Click Here: Truth About Marijuana Video.
“I started using on a lark, a dare from a best friend who said that I was too chicken to smoke a joint and drink a quart of beer. I was fourteen at that time. After seven years of using and drinking I found myself at the end of the road with addiction. I was no longer using to feel euphoria, I was just using to feel some semblance of normality. Then I started having negative feelings about myself and my own abilities. I hated the paranoia. I hated looking over my shoulder all the time. I really hated not trusting my friends.

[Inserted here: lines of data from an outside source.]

theorem pvPrefix (mu : List Int) (L : Int) (hL : 0 ≤ L) (m : Int) (hm : 0 ≤ m) :
    m ≤ L →
    ((PySem.List.pyRange 1 (m + 1) 1).foldl
        (fun pre i => pre.set i.toNat (pre.getD (i - 1).toNat 0 + mu.getD i.toNat 0))
        (List.replicate (L + 1).toNat 0)).getD m.toNat 0
      = ((PySem.List.pyRange 1 (m + 1) 1).map (fun d => mu.getD d.toNat 0)).sum := by
  induction m, hm using Int.le_induction with
  | base =>
    intro _
    rw [PySem.List.pyRange_one_eq_nil (by omega)]
    simp
  | succ n hn ih =>
    intro hle
    rw [PySem.List.pyRange_one_succ_right (by omega : (1:Int) ≤ n + 1)]
    rw [List.foldl_append, List.foldl_cons, List.foldl_nil]
    have hlen : ((PySem.List.pyRange 1 (n + 1) 1).foldl
        (fun pre i => pre.set i.toNat (pre.getD (i - 1).toNat 0 + mu.getD i.toNat 0))
        (List.replicate (L + 1).toNat 0)).length = (L + 1).toNat := by
      rw [pvSetFoldLen, List.length_replicate]
    rw [pvGetDSet _ _ _ (by rw [hlen]; omega)]
    have hsub : ((n:Int) + 1 - 1).toNat = n.toNat := by omega
    rw [hsub, ih (by omega)]
    rw [List.map_append, List.sum_append]
    simp

-- ---- the block loop of A enumerates d = i, i+1, …, n ----

theorem pvBlock (n : Int) : ∀ (N : Nat) (i acc : Int), (n + 1 - i).toNat ≤ N → 1 ≤ i →
    blockLoop n i acc = acc + ((PySem.List.pyRange i (n + 1) 1).map
      (fun d => compute_mu_on_fly d * (PySem.Int.floordiv n d + 1) ^ 3)).sum := by
  intro N
  induction N with
  | zero =>
    intro i acc hN h1
    rw [blockLoop, dif_neg (fun hc => by omega)]
    rw [PySem.List.pyRange_one_eq_nil (by omega)]
    simp
  | succ N ih =>
    intro i acc hN h1
    by_cases hin : i ≤ n
    · rw [blockLoop, dif_pos ⟨h1, hin⟩]
      dsimp only
      set k := PySem.Int.floordiv n i with hk
      set j := PySem.Int.floordiv n k with hj
      have hk1 : 1 ≤ k := pvFdPos n i (by omega) hin
      have hij : i ≤ j := by rw [hj, hk]; exact pvLeFdFd n i (by omega) hin
      have hjn : j ≤ n := by rw [hj]; exact pvFdLeSelf n k (by omega) (by omega)
      rw [min_eq_left hjn, PySem.List.foldl_add]
      rw [ih (j + 1) _ (by omega) (by omega)]
      have hcongr : (PySem.List.pyRange i (j + 1) 1).map
            (fun d => compute_mu_on_fly d * (k + 1) ^ 3)
          = (PySem.List.pyRange i (j + 1) 1).map
            (fun d => compute_mu_on_fly d * (PySem.Int.floordiv n d + 1) ^ 3) :=
        List.map_congr_left (fun d hd => by
          have h1d := (PySem.List.mem_pyRange_one.1 hd).1
          have h2d := (PySem.List.mem_pyRange_one.1 hd).2
          rw [hj, hk] at h2d
          rw [hk, ← pvFdBlock n i d (by omega) hin h1d (by omega)])
      rw [hcongr]
      rw [PySem.List.pyRange_one_append i (j + 1) (n + 1) (by omega) (by omega),
        List.map_append, List.sum_append, add_assoc]
    · rw [blockLoop, dif_neg (fun hc => hin hc.2)]
      rw [PySem.List.pyRange_one_eq_nil (by omega)]
      simp

-- ===== VERDICT (by name: the statement is the Claim_ definition above) =====
theorem compute_d_optimized_spec : Claim_equal_compute_d_optimized := by
  unfold Claim_equal_compute_d_optimized
  intro n _ hpre
  unfold Spec_compute_d_optimized
  have hpre' : (1:Int) ≤ n := hpre
  rw [compute_d_optimized, compute_d_optimized_alt]
  dsimp only
  set L := min (2 * 10 ^ 6) n with hLdef
  have hL1 : 1 ≤ L := le_min (by norm_num) hpre'
  have hLn : L ≤ n := min_le_right _ _
  have hmin : min L n = L := min_eq_left hLn
  rw [hmin]
  set mu := sieveMobius L with hmu
  -- every plain accumulation loop is a sum; B's single loop splits at the sieve limit
  simp only [PySem.List.foldl_add]
  rw [PySem.List.pyRange_one_append 1 (L + 1) (n + 1) (by omega) (by omega),
    List.map_append, List.sum_append]
  have hB1 : (PySem.List.pyRange 1 (L + 1) 1).map
        (fun d => (if d ≤ L then mu.getD d.toNat 0 else muSqfreeSign d) *
          ((PySem.Int.floordiv n d + 1) ^ 3 - 1))
      = (PySem.List.pyRange 1 (L + 1) 1).map
        (fun d => mu.getD d.toNat 0 * (PySem.Int.floordiv n d + 1) ^ 3 - mu.getD d.toNat 0) :=
    List.map_congr_left (fun d hd => by
      have h2d := (PySem.List.mem_pyRange_one.1 hd).2
      rw [if_pos (by omega : d ≤ L)]
      ring)
  have hB2 : (PySem.List.pyRange (L + 1) (n + 1) 1).map
        (fun d => (if d ≤ L then mu.getD d.toNat 0 else muSqfreeSign d) *
          ((PySem.Int.floordiv n d + 1) ^ 3 - 1))
      = (PySem.List.pyRange (L + 1) (n + 1) 1).map
        (fun d => compute_mu_on_fly d * (PySem.Int.floordiv n d + 1) ^ 3 - compute_mu_on_fly d) :=
    List.map_congr_left (fun d hd => by
      have h1d := (PySem.List.mem_pyRange_one.1 hd).1
      rw [if_neg (by omega : ¬ d ≤ L), ← pvFlyEqTrial d (by omega)]
      ring)
  rw [hB1, hB2, pvSumMapSub, pvSumMapSub]
  -- A: prefix array read at L is the Mertens sum; the block loop is the tail sum
  rw [pvPrefix mu L (by omega) L (by omega) le_rfl]
  by_cases hc : L < n
  · rw [if_pos hc, if_pos hc]
    rw [pvBlock n (n + 1 - (L + 1)).toNat (L + 1) _ le_rfl (by omega)]
    ring
  · have hn : n + 1 ≤ L + 1 := by omega
    rw [if_neg hc, if_neg hc]
    rw [PySem.List.pyRange_one_eq_nil hn]
    simp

“I became so paranoid that I successfully drove everyone away and found myself in the terrible place no one wants to be in—I was alone. I’d wake up in the morning and start using and keep using throughout the day.” —Paul
“I was given my first joint in the playground of my school. I’m a heroin addict now, and I’ve just finished my eighth treatment for drug addiction.” —Christian
“The teacher in the school I went to would smoke three or four joints a day. He got lots of students to start smoking joints, me included. His dealer then pushed me to start using heroin, which I did without resisting. By that time, it was as if my conscience was already dead.” —Veronique
Today a full 16 percent of the U.S. population is dependent on alcohol, nicotine or other drugs. Another 27 percent of the general population engages in use of these substances in ways that put themselves and others at risk, including underage and adult excessive drinking, tobacco use, and misuse of pain relievers, stimulants and depressants. For a staggering 43 percent of the nation, then — nearly every other American — addiction and risky substance use are a matter of public health.
Addiction is America’s number one health care and health cost problem. Approximately 30 percent of our federal and state health care spending is attributable to this disease. Across all government spending, the total financial cost is nearly $500 billion annually.
The extent of human misery is incalculable.